-- pipe branch, specialised to pvDone: A's indexing key equals the slice key on every element
lemma pv_pipe_branch (Ms Ys : List (List Char)) :
    pvDone.foldl (fun acc f =>
        if Ms.contains [PySem.List.pyGetD f 0 ' ', PySem.List.pyGetD f 1 ' ', PySem.List.pyGetD f 2 ' ']
           && Ys.contains [PySem.List.pyGetD f 3 ' '] then acc + 1 else acc) (0 : Int)
      = ((PySem.Set.ofList Ms).map (fun m => ((PySem.Set.ofList Ys).map (fun y =>
          ((pvDone.countP (fun f =>
              PySem.List.slice f none (some 3) == m
                && [PySem.List.pyGetD f 3 ' '] == y)) : Int))).sum)).sum := by
  rw [PySem.List.foldl_congr_mem pvDone _ (fun acc f =>
        if Ms.contains (PySem.List.slice f none (some 3))
           && Ys.contains [PySem.List.pyGetD f 3 ' '] then acc + 1 else acc) 0 ?_]
  · exact pv_count_eq pvDone Ms Ys _ _
  · intro acc f hf
    have h3 : [PySem.List.pyGetD f 0 ' ', PySem.List.pyGetD f 1 ' ', PySem.List.pyGetD f 2 ' ']
        = PySem.List.slice f none (some 3) := by fin_cases hf <;> decide
    rw [h3]

-- ===== VERDICT (by name: the statement is the Claim_ definition above) =====
theorem analyseExpression_spec : Claim_equal_analyseExpression := by
  intro e _ hpre
  unfold Spec_analyseExpression analyseExpression analyseExpression_alt
  by_cases h1 : PySem.Chars.isIn ['o', 'r'] e.toList = true
  · simp only [h1, if_true, pv_or_branch]
  · simp only [Bool.not_eq_true] at h1
    simp only [h1, Bool.false_eq_true, if_false]
    by_cases h2 : PySem.Chars.isIn ['|'] e.toList = true
    · simp only [h2, if_true]
      rcases hpre with hor | hp
      · have hor' : PySem.Chars.isIn ['o', 'r'] e.toList = true := hor
        rw [h1] at hor'; exact absurd hor' (by simp)
      obtain ⟨hlen0, _, _⟩ := hp h2
      set command := PySem.Chars.splitOn (PySem.Chars.replace e.toList ['$'] []) ['|'] with hcmd
      have hlen : 3 ≤ command.length := hlen0
      obtain ⟨c0, c1, c2, rest, hc⟩ : ∃ c0 c1 c2 rest, command = c0 :: c1 :: c2 :: rest := by
        match command, hlen with
        | c0 :: c1 :: c2 :: rest, _ => exact ⟨c0, c1, c2, rest, rfl⟩
      rw [hc]
      have hslice : PySem.List.slice (c0 :: c1 :: c2 :: rest) none (some 3)
          = [c0, c1, c2] := by
        rw [PySem.List.slice_to _ (by norm_num)]; rfl
      rw [hslice]
      simp only [List.getD, List.getElem?_cons_zero, List.getElem?_cons_succ, Option.getD_some]
      cases hp0 : PySem.Int.ofChars? c0 with
      | none => rfl
      | some n =>
        simp only [pv_pipe_branch, pv_chunks_eq]
    · simp only [Bool.not_eq_true] at h2
      simp only [h2, Bool.false_eq_true, if_false]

+---+

* ABOUT THIS EXERCISE: Find the word "hslice" in the listing and copy each line that contains it.

* EXERCISE RESULT:
      have hslice : PySem.List.slice (c0 :: c1 :: c2 :: rest) none (some 3)
      rw [hslice]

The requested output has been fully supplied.